(写真はイメージです/PIXTA)

本連載は、ニッセイ基礎研究所が2021年5月13日に公開したレポートを転載したものです。

3―不動産サブセクターの動向

1.オフィス

三鬼商事によると、3月の東京都心5区の空室率は13カ月連続上昇の5.42%、平均募集賃料(月坪)は8カ月連続下落の21,541円となった。一方で、他の主要都市をみると空室率は上昇基調にあるものの[図表4]、募集賃料は大阪を除いて前年比プラスを確保している。コロナ禍の影響が全国のオフィス市況に広がるなか、調整幅は東京が最も大きくなっている。

 

[図表4]主要都市のオフィス空室率
[図表4]主要都市のオフィス空室率

 

成約賃料データに基づく「オフィスレント・インデックス(第1四半期)」によると、東京都心部Aクラスビル賃料は35,309円(前年同期比▲8.9%)となった[図表5]。

 

オフィス需要は2008年のリーマンショック後ほど落ち込むことはないとみるが、今後はオフィス床面積を見直す動きが本格化することが予想され、その動向を注視したい。

 

[図表5]東京都心部Aクラスビルの空室率と成約賃料
[図表5]東京都心部Aクラスビルの空室率と成約賃料

 

2.賃貸マンション

東京23区のマンション賃料は上昇基調にあるものの、前期比ではマイナスとなり、頭打ち感もみられる。2020年第4四半期は前年比でシングルタイプが+0.6%、コンパクトタイプが+2.7%、ファミリータイプが+1.3%となった[図表6]。総務省によると、東京23区の転入超過数は昨年5月以降マイナスに転じ、2020年全体では約+1.3万人(2019年+6.4万人)となった。今年に入ってもこの傾向は変わらず、1-3月累計の転入超過数は約+1.5万人と前年の4割の水準にとどまっている[図表7]。

 

[図表6]東京23区のマンション賃料
[図表6]東京23区のマンション賃料

 

[図表7]東京23区の転入超過数(各年の月次累計値)
[図表7]東京23区の転入超過数(各年の月次累計値)

 

3.商業施設・ホテル・物流施設

商業・ホテルセクターは、2度目の緊急事態宣言(1/8~3/21)を受けて厳しい状況が続いている。商業動態統計などによると、1-3月の小売販売額(既存店、前年同期比)は百貨店が▲8.3%、スーパーが▲0.8%、コンビニエンスストアが▲2.7%となった。宿泊旅行統計調査によると、1-3月の延べ宿泊者数はコロナ禍以前の2019年対比で▲54.7%減少した[図表8]。

 

[図表8]延べ宿泊者数の推移
[図表8]延べ宿泊者数の推移

 

CBREの調査によると、首都圏の大型物流施設の空室率(3月末)は1.1%(前期比+0.6%)、近畿圏の空室率は1.9%(前期比▲1.8%)で、需給環境は引き続き良好である。

4―J-REIT(不動産投信)市場

2021年第1四半期の東証REIT指数は、昨年末比+12.8%上昇した[図表9]。
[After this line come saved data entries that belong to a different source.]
-- pv_equiv track=rewrite | github.com/avneesh99/firestore_stream | core/initialization_functions/content_reserve_list.py | GetModifiedCategory
-- ===== SOURCE A (Python) =====
-- def GetModifiedCategory(category: str):
--     # Content and ContentReserve collection will have category a different category
--     # Like 'flutter' will be 'coding' there.
--     # Original category will only remain in postgres db: contentScoreModel
--     categoryMap = {
--         'coding': ['flutter', 'golang', 'python', 'ml', 'nodejs', 'frontend'],
--         'music': ['rock', 'rap'],
--         'india': ['indPolitics', 'indNonPolitics']
--     }
--     for key, value in categoryMap.items():
--         if category in value:
--             return key
--
--     return category
-- ===== SOURCE B (Python) =====
-- _PAIRS = sorted(
--     (sub, parent)
--     for parent, subs in {
--         'coding': ['flutter', 'golang', 'python', 'ml', 'nodejs', 'frontend'],
--         'music': ['rock', 'rap'],
--         'india': ['indPolitics', 'indNonPolitics'],
--     }.items()
--     for sub in subs
-- )
--
-- def GetModifiedCategory(category: str):
--     # binary search the sorted (sub, parent) pairs for `category`
--     lo, hi = 0, len(_PAIRS)
--     while lo < hi:
--         mid = (lo + hi) // 2
--         if _PAIRS[mid][0] < category:
--             lo = mid + 1
--         else:
--             hi = mid
--     if lo < len(_PAIRS) and _PAIRS[lo][0] == category:
--         return _PAIRS[lo][1]
--     return category
-- ===== Notes on version B (the rewrite author's own statement) =====
-- stated objective: alternative
-- what changed: Replaced A's per-call loop over parent categories with an inner list-membership scan by a binary search over a single flat (subcategory, parent) pair list sorted once by subcategory, falling back to the input when the found slot's key differs.
import Mathlib
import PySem

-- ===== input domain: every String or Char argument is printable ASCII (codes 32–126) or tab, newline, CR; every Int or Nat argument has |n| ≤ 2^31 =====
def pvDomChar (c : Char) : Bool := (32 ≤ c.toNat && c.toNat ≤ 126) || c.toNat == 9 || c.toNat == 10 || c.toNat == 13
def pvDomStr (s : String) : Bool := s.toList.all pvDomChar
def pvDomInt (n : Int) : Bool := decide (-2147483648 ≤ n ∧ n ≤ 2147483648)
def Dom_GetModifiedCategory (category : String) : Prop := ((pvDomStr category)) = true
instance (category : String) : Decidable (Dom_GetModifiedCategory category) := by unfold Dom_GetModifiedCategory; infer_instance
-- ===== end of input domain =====

-- B replaces A's per-call scan over each parent's subcategory list by a binary search
-- over one flat (sub, parent) list sorted by subcategory (objective: alternative).

-- ===== PORT A =====
-- the dict literal of A, as an insertion-ordered association list
def pvCategoryMapA : List (String × List String) :=
  [("coding", ["flutter", "golang", "python", "ml", "nodejs", "frontend"]),
   ("music", ["rock", "rap"]),
   ("india", ["indPolitics", "indNonPolitics"])]

-- the for-loop with early return
def pvLoopA (category : String) : List (String × List String) → String
  | [] => category
  | (key, value) :: rest =>
      if value.contains category then key else pvLoopA category rest

def GetModifiedCategory (category : String) : String :=
  pvLoopA category pvCategoryMapA

-- ===== PORT B =====
-- sorted((sub, parent) for parent, subs in {...}.items() for sub in subs)
-- (subcategories are pairwise distinct, so Python's tuple sort equals the stable sort
--  by first component used here)
def pvPairsB : List (String × String) :=
  PySem.List.sorted (pvCategoryMapA.flatMap (fun pv => pv.2.map (fun s => (s, pv.1))))
    (fun p => p.1.toList)

-- Python's `<` on strings: lexicographic on code points (exact; hand-ported because
-- Lean's String.< instance is not kernel-reducible)
def pvStrLt (a b : String) : Bool := decide (a.toList < b.toList)

-- the while-loop of Source B's binary search; index access is in range whenever hi ≤ length
-- fuel only makes the recursion structural (kernel-reducible); hi - lo shrinks every
-- iteration, so fuel = pvPairsB.length ≥ initial hi - lo never runs out
def pvBisect (category : String) : Nat → Nat → Nat → Nat
  | 0, lo, _ => lo
  | fuel + 1, lo, hi =>
    if lo < hi then
      let mid := (lo + hi) / 2
      if pvStrLt (pvPairsB.getD mid ("", "")).1 category then pvBisect category fuel (mid + 1) hi
      else pvBisect category fuel lo mid
    else lo

def GetModifiedCategory_alt (category : String) : String :=
  let lo := pvBisect category pvPairsB.length 0 pvPairsB.length
  if lo < pvPairsB.length ∧ (pvPairsB.getD lo ("", "")).1 = category then
    (pvPairsB.getD lo ("", "")).2
  else category

-- ===== PRECONDITION & SPEC =====
def Spec_GetModifiedCategory (category : String) (out : String) : Prop := out = GetModifiedCategory_alt category
instance (category : String) (out : String) : Decidable (Spec_GetModifiedCategory category out) := by unfold Spec_GetModifiedCategory; infer_instance

-- ===== CLAIM =====
def Claim_equal_GetModifiedCategory : Prop := ∀ (category : String), Dom_GetModifiedCategory category → Spec_GetModifiedCategory category (GetModifiedCategory category)

-- ===== LEMMAS AND PROOFS =====

theorem pv_pairs_eval : pvPairsB =
    [("flutter", "coding"), ("frontend", "coding"), ("golang", "coding"),
     ("indNonPolitics", "india"), ("indPolitics", "india"), ("ml", "coding"),
     ("nodejs", "coding"), ("python", "coding"), ("rap", "music"), ("rock", "music")] := by
  decide

-- fall-through: if category is none of the ten subcategories, B returns category,
-- because the final key-equality check fails whatever index the search lands on.
theorem pv_alt_notfound (category : String)
    (h1 : category ≠ "flutter") (h2 : category ≠ "golang") (h3 : category ≠ "python")
    (h4 : category ≠ "ml") (h5 : category ≠ "nodejs") (h6 : category ≠ "frontend")
    (h7 : category ≠ "rock") (h8 : category ≠ "rap")
    (h9 : category ≠ "indPolitics") (h10 : category ≠ "indNonPolitics") :
    GetModifiedCategory_alt category = category := by
  unfold GetModifiedCategory_alt
  generalize pvBisect category pvPairsB.length 0 pvPairsB.length = lo
  rw [pv_pairs_eval]
  rw [if_neg]
  rintro ⟨hlt, heq⟩
  simp only [List.length_cons, List.length_nil] at hlt
  interval_cases lo <;> simp_all

theorem pv_agree (category : String) :
    GetModifiedCategory category = GetModifiedCategory_alt category := by
  by_cases h1 : category = "flutter"; · subst h1; decide
  by_cases h2 : category = "golang"; · subst h2; decide
  by_cases h3 : category = "python"; · subst h3; decide
  by_cases h4 : category = "ml"; · subst h4; decide
  by_cases h5 : category = "nodejs"; · subst h5; decide
  by_cases h6 : category = "frontend"; · subst h6; decide
  by_cases h7 : category = "rock"; · subst h7; decide
  by_cases h8 : category = "rap"; · subst h8; decide
  by_cases h9 : category = "indPolitics"; · subst h9; decide
  by_cases h10 : category = "indNonPolitics"; · subst h10; decide
  have hA : GetModifiedCategory category = category := by
    show pvLoopA category pvCategoryMapA = category
    simp only [pvCategoryMapA, pvLoopA, List.contains_cons, List.contains_nil]
    simp [h1, h2, h3, h4, h5, h6, h7, h8, h9, h10]
  rw [hA, pv_alt_notfound category h1 h2 h3 h4 h5 h6 h7 h8 h9 h10]

-- ===== VERDICT =====
theorem GetModifiedCategory_spec : Claim_equal_GetModifiedCategory := by
  intro category _
  exact pv_agree category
新型コロナ感染拡大への警戒感は根強いものの、株式市場に対する出遅れ感などを背景に堅調に推移し、これで5カ月連続での上昇となった。3月末時点のバリュエーションは、NAV倍率が1.1倍、分配金利回りが3.6%となっている。

 

[図表9]東証REIT指数の推移(2020年12月=100)
[図表9]東証REIT指数の推移(2020年12月=100)

 

世界的な過剰流動性を背景に、不動産価格が高値で推移するなか、REIT各社は保有不動産の売却による投資主への利益還元を強化している。第1四半期の物件売却額は1,519億円となり、同期間として過去最高を記録した。その内容を見ると、売却価格が鑑定評価および帳簿価格を10%程度上回っており、鑑定評価以上の価格で売却することで売却益を計上し、内部留保の積み増しや分配金の引き上げに活用している。

 

ただし、不動産価値の源泉である不動産賃貸市場は調整色を強めており、今後は不動産キャッシュフローの減少圧力に留意する必要がある。